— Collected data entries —
Start of Block
-- pv_equiv track=rewrite | github.com/ratheile/dviz16 | server.py | extract_movie_and_year
-- ===== SOURCE A (Python) =====
-- def extractnr(x):
--     return int(''.join(ele for ele in x if ele.isdigit()))
--
-- def extract_movie_and_year(tokens, start):
--     moviename = ""
--     year = None
--     appendnext = True
--     ismovie = True
--     ismovienow = False
--     for t in range(start, len(tokens)-1):
--         ismovienow = ismovie
--         if tokens[t+1].startswith('(1') == False and tokens[t+1].startswith('(2') == False and ismovienow == True:
--             appendnext = True
--         elif tokens[t+1].startswith('(1') == True or tokens[t+1].startswith('(2') == True :
--             ismovie = False
--             year = extractnr(tokens[t+1])
--
--         if appendnext == True and ismovienow == True:
--             moviename = moviename + str(" " + tokens[t])
--             appendnext == False
--     return [moviename, year]
-- ===== SOURCE B (Python) =====
-- def extract_movie_and_year(tokens, start):
--     year = None
--     boundary = None
--     for i in range(start + 1, len(tokens)):
--         if tokens[i].startswith('(1') or tokens[i].startswith('(2'):
--             if boundary is None:
--                 boundary = i
--             year = int(''.join(c for c in tokens[i] if c.isdigit()))
--     if boundary is None:
--         boundary = len(tokens) - 1
--     moviename = ''.join(' ' + tokens[t] for t in range(start, boundary))
--     return [moviename, year]
-- ===== Notes on version B (the rewrite author's own statement) =====
-- stated objective: simpler
-- what changed: A's interleaved stateful loop (ismovie/ismovienow/appendnext flags driving conditional string appends) is replaced by a locate-then-build decomposition: one scan records the first year-token index (boundary) and the last year value, then the movie name is joined in one expression over range(start, boundary).
import Mathlib
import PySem

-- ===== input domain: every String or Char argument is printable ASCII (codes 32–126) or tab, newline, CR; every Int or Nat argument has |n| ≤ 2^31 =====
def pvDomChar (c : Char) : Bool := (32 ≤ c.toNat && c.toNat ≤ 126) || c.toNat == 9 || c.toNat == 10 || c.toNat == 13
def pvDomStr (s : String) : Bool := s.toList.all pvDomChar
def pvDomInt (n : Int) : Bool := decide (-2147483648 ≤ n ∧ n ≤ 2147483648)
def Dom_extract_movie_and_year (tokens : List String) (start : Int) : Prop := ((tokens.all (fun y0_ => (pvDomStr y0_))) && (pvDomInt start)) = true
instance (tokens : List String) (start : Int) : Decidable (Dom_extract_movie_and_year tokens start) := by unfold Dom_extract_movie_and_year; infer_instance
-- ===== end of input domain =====

-- B replaces A's flag-driven append loop by a locate-boundary-then-join decomposition (simpler; same cost).


-- ===== PORT A =====
-- extractnr: int(''.join(ele for ele in x if ele.isdigit())); getD 0 is the ValueError case
-- (empty digit string), unreachable at every call site (callers pass tokens starting '(1'/'(2').
def extractnr (x : String) : Int :=
  (PySem.Int.ofStr? (String.ofList (x.toList.filter (fun c => PySem.Chars.isdigit c)))).getD 0

-- the loop body of A; state = (moviename, year, appendnext, ismovie)
def pvStepA (tokens : List String) (s : String × Option Int × Bool × Bool) (t : Int) :
    String × Option Int × Bool × Bool :=
  match s with
  | (moviename, year, appendnext, ismovie) =>
    let ismovienow := ismovie
    let nxt := PySem.List.pyGetD tokens (t + 1) ""
    let s1 :=
      if !PySem.Str.startswith nxt "(1" && !PySem.Str.startswith nxt "(2" && ismovienow then
        (moviename, year, true, ismovie)
      else if PySem.Str.startswith nxt "(1" || PySem.Str.startswith nxt "(2" then
        (moviename, some (extractnr nxt), appendnext, false)
      else (moviename, year, appendnext, ismovie)
    if s1.2.2.1 && ismovienow then
      (s1.1 ++ " " ++ PySem.List.pyGetD tokens t "", s1.2.1, s1.2.2.1, s1.2.2.2)
    else s1

def extract_movie_and_year (tokens : List String) (start : Int) : String × Option Int :=
  let r := (PySem.List.pyRange start ((tokens.length : Int) - 1) 1).foldl
    (pvStepA tokens) ("", none, true, true)
  (r.1, r.2.1)

-- ===== PORT B =====
def pvIsYear (s : String) : Bool :=
  PySem.Str.startswith s "(1" || PySem.Str.startswith s "(2"

-- loop body of B's scan; state = (boundary, year)
def pvScanStep (tokens : List String) (st : Option Int × Option Int) (i : Int) :
    Option Int × Option Int :=
  let tok := PySem.List.pyGetD tokens i ""
  if pvIsYear tok then
    ((if st.1.isNone then some i else st.1), some (extractnr tok))
  else st

def extract_movie_and_year_alt (tokens : List String) (start : Int) : String × Option Int :=
  let n : Int := tokens.length
  let scan := (PySem.List.pyRange (start + 1) n 1).foldl (pvScanStep tokens) (none, none)
  let boundary := scan.1.getD (n - 1)
  let moviename := (PySem.List.pyRange start boundary 1).foldl
    (fun acc t => acc ++ " " ++ PySem.List.pyGetD tokens t "") ""
  (moviename, scan.2)

-- ===== PRECONDITION & SPEC =====
-- Exactly the inputs on which Python A returns: for a nonempty loop range A indexes
-- tokens[start] and tokens[start+1], so it raises IndexError iff start < len-1 and start < -len.
def Pre_extract_movie_and_year (tokens : List String) (start : Int) : Prop :=
  start ≥ -(tokens.length : Int) ∨ start ≥ (tokens.length : Int) - 1
instance (tokens : List String) (start : Int) : Decidable (Pre_extract_movie_and_year tokens start) := by
  unfold Pre_extract_movie_and_year; infer_instance

def pvWitness_extract_movie_and_year : List String × Int := (["The", "Movie", "(1999)"], 0)

def Spec_extract_movie_and_year (tokens : List String) (start : Int) (out : String × Option Int) : Prop := out = extract_movie_and_year_alt tokens start
instance (tokens : List String) (start : Int) (out : String × Option Int) : Decidable (Spec_extract_movie_and_year tokens start out) := by unfold Spec_extract_movie_and_year; infer_instance

-- ===== CLAIM (what is proved, stated in full; the proofs are below) =====
def Claim_equal_extract_movie_and_year : Prop := ∀ (tokens : List String) (start : Int), Dom_extract_movie_and_year tokens start → Pre_extract_movie_and_year tokens start → Spec_extract_movie_and_year tokens start (extract_movie_and_year tokens start)

-- ===== LEMMAS AND PROOFS =====

-- once the scan's boundary is set, it stays set
theorem pvScan_fst_const (tokens : List String) (l : List Int) (st : Option Int × Option Int)
    (h : st.1.isSome) : (l.foldl (pvScanStep tokens) st).1 = st.1 := by
  induction l generalizing st with
  | nil => rfl
  | cons i l ih =>
    simp only [List.foldl_cons]
    have hstep : (pvScanStep tokens st i).1 = st.1 := by
      unfold pvScanStep
      cases hst : st.1 with
      | none => simp [Option.isSome, hst] at h
      | some v =>
        by_cases hy : pvIsYear (PySem.List.pyGetD tokens i "") = true <;> simp [hy, hst]
    rw [ih _ (by rw [hstep]; exact h), hstep]

-- a boundary found by the scan lies inside the scanned range
theorem pvScan_fst_lb (tokens : List String) (a e : Int) (y : Option Int) (i : Int)
    (h : ((PySem.List.pyRange a e 1).foldl (pvScanStep tokens) (none, y)).1 = some i) :
    a ≤ i := by
  by_cases hae : a < e
  · rw [PySem.List.pyRange_one_cons hae, List.foldl_cons] at h
    by_cases hy : pvIsYear (PySem.List.pyGetD tokens a "") = true
    · have hstep : pvScanStep tokens (none, y) a
          = (some a, some (extractnr (PySem.List.pyGetD tokens a ""))) := by
        unfold pvScanStep; simp [hy]
      rw [hstep, pvScan_fst_const tokens _ _ (by simp)] at h
      simp at h; omega
    · have hstep : pvScanStep tokens (none, y) a = (none, y) := by
        unfold pvScanStep; simp [hy]
      rw [hstep] at h
      have := pvScan_fst_lb tokens (a + 1) e y i h
      omega
  · rw [PySem.List.pyRange_one_eq_nil (by omega)] at h
    simp at h
termination_by (e - a).toNat
decreasing_by omega

-- A's loop after ismovie has turned false: moviename frozen, year follows the scan
theorem pvFoldA_dead (tokens : List String) (e : Int) :
    ∀ (a : Int) (m : String) (y : Option Int) (b0 : Int),
    (PySem.List.pyRange a e 1).foldl (pvStepA tokens) (m, y, true, false)
      = (m, ((PySem.List.pyRange (a + 1) (e + 1) 1).foldl (pvScanStep tokens) (some b0, y)).2,
          true, false) := by
  intro a m y b0
  by_cases hae : a < e
  · rw [PySem.List.pyRange_one_cons hae, PySem.List.pyRange_one_cons (by omega : a + 1 < e + 1)]
    simp only [List.foldl_cons]
    have hA : pvStepA tokens (m, y, true, false) a
        = (m, (if pvIsYear (PySem.List.pyGetD tokens (a + 1) "") then
                 some (extractnr (PySem.List.pyGetD tokens (a + 1) "")) else y), true, false) := by
      unfold pvStepA pvIsYear
      cases h1 : PySem.Str.startswith (PySem.List.pyGetD tokens (a + 1) "") "(1" <;>
        cases h2 : PySem.Str.startswith (PySem.List.pyGetD tokens (a + 1) "") "(2" <;> simp_all
    have hB : pvScanStep tokens (some b0, y) (a + 1)
        = (some b0, (if pvIsYear (PySem.List.pyGetD tokens (a + 1) "") then
                 some (extractnr (PySem.List.pyGetD tokens (a + 1) "")) else y)) := by
      unfold pvScanStep
      by_cases h : pvIsYear (PySem.List.pyGetD tokens (a + 1) "") = true <;> simp [h]
    rw [hA, hB]
    exact pvFoldA_dead tokens e (a + 1) m _ b0
  · rw [PySem.List.pyRange_one_eq_nil (by omega : e ≤ a),
        PySem.List.pyRange_one_eq_nil (by omega : e + 1 ≤ a + 1)]
    rfl
termination_by a => (e - a).toNat
decreasing_by omega

-- main invariant: A's loop from a with live state equals B's scan-then-join from a
theorem pvFoldA_live (tokens : List String) (e : Int) :
    ∀ (a : Int) (m : String) (y : Option Int),
    (PySem.List.pyRange a e 1).foldl (pvStepA tokens) (m, y, true, true)
      = (let r := (PySem.List.pyRange (a + 1) (e + 1) 1).foldl (pvScanStep tokens) (none, y)
         ((PySem.List.pyRange a (r.1.getD e) 1).foldl
            (fun acc t => acc ++ " " ++ PySem.List.pyGetD tokens t "") m,
          r.2, true, r.1.isNone)) := by
  intro a m y
  by_cases hae : a < e
  · rw [PySem.List.pyRange_one_cons hae, PySem.List.pyRange_one_cons (by omega : a + 1 < e + 1)]
    simp only [List.foldl_cons]
    by_cases hy : pvIsYear (PySem.List.pyGetD tokens (a + 1) "") = true
    · -- year token at a+1: A appends tokens[a] once more and goes dead; scan sets boundary a+1
      have hA : pvStepA tokens (m, y, true, true) a
          = (m ++ " " ++ PySem.List.pyGetD tokens a "",
             some (extractnr (PySem.List.pyGetD tokens (a + 1) "")), true, false) := by
        unfold pvStepA; unfold pvIsYear at hy
        cases h1 : PySem.Str.startswith (PySem.List.pyGetD tokens (a + 1) "") "(1" <;>
          cases h2 : PySem.Str.startswith (PySem.List.pyGetD tokens (a + 1) "") "(2" <;>
          simp_all
      have hB : pvScanStep tokens (none, y) (a + 1)
          = (some (a + 1), some (extractnr (PySem.List.pyGetD tokens (a + 1) ""))) := by
        unfold pvScanStep; simp [hy]
      rw [hA, hB]
      rw [pvFoldA_dead tokens e (a + 1) _ _ (a + 1)]
      have hfst : ((PySem.List.pyRange (a + 1 + 1) (e + 1) 1).foldl (pvScanStep tokens)
          (some (a + 1), some (extractnr (PySem.List.pyGetD tokens (a + 1) "")))).1
          = some (a + 1) :=
        pvScan_fst_const tokens _ _ (by simp)
      simp only [hfst, Option.getD_some, Option.isNone_some]
      rw [PySem.List.pyRange_one_singleton a]
      rfl
    · -- non-year token at a+1: A appends tokens[a] and stays live; scan unchanged
      have hA : pvStepA tokens (m, y, true, true) a
          = (m ++ " " ++ PySem.List.pyGetD tokens a "", y, true, true) := by
        unfold pvStepA; unfold pvIsYear at hy
        cases h1 : PySem.Str.startswith (PySem.List.pyGetD tokens (a + 1) "") "(1" <;>
          cases h2 : PySem.Str.startswith (PySem.List.pyGetD tokens (a + 1) "") "(2" <;>
          simp_all
      have hB : pvScanStep tokens (none, y) (a + 1) = (none, y) := by
        unfold pvScanStep; simp [hy]
      rw [hA, hB]
      rw [pvFoldA_live tokens e (a + 1) (m ++ " " ++ PySem.List.pyGetD tokens a "") y]
      simp only
      set r := (PySem.List.pyRange (a + 1 + 1) (e + 1) 1).foldl (pvScanStep tokens) (none, y)
        with hr
      have hlt : a < r.1.getD e := by
        cases hr1 : r.1 with
        | none => simp; omega
        | some i =>
          have := pvScan_fst_lb tokens (a + 1 + 1) (e + 1) y i (by rw [← hr]; exact hr1)
          simp; omega
      rw [PySem.List.pyRange_one_cons hlt, List.foldl_cons]
  · rw [PySem.List.pyRange_one_eq_nil (by omega : e ≤ a),
        PySem.List.pyRange_one_eq_nil (by omega : e + 1 ≤ a + 1)]
    simp only [List.foldl_nil, Option.getD_none, Option.isNone_none]
    rw [PySem.List.pyRange_one_eq_nil (by omega : e ≤ a)]
    rfl
termination_by a => (e - a).toNat
decreasing_by omega

-- ===== VERDICT (by name: the statement is the Claim_ definition above) =====
theorem extract_movie_and_year_spec : Claim_equal_extract_movie_and_year := by
  intro tokens start _ _
  unfold Spec_extract_movie_and_year extract_movie_and_year extract_movie_and_year_alt
  have h := pvFoldA_live tokens ((tokens.length : Int) - 1) start "" none
  have he : (tokens.length : Int) - 1 + 1 = (tokens.length : Int) := by omega
  rw [he] at h
  rw [h]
End of Block
Which lines above contain the word "Bool"? Copy each one.

def pvDomChar (c : Char) : Bool := (32 ≤ c.toNat && c.toNat ≤ 126) || c.toNat == 9 || c.toNat == 10 || c.toNat == 13
def pvDomStr (s : String) : Bool := s.toList.all pvDomChar
def pvDomInt (n : Int) : Bool := decide (-2147483648 ≤ n ∧ n ≤ 2147483648)
def pvStepA (tokens : List String) (s : String × Option Int × Bool × Bool) (t : Int) :
    String × Option Int × Bool × Bool :=
def pvIsYear (s : String) : Bool :=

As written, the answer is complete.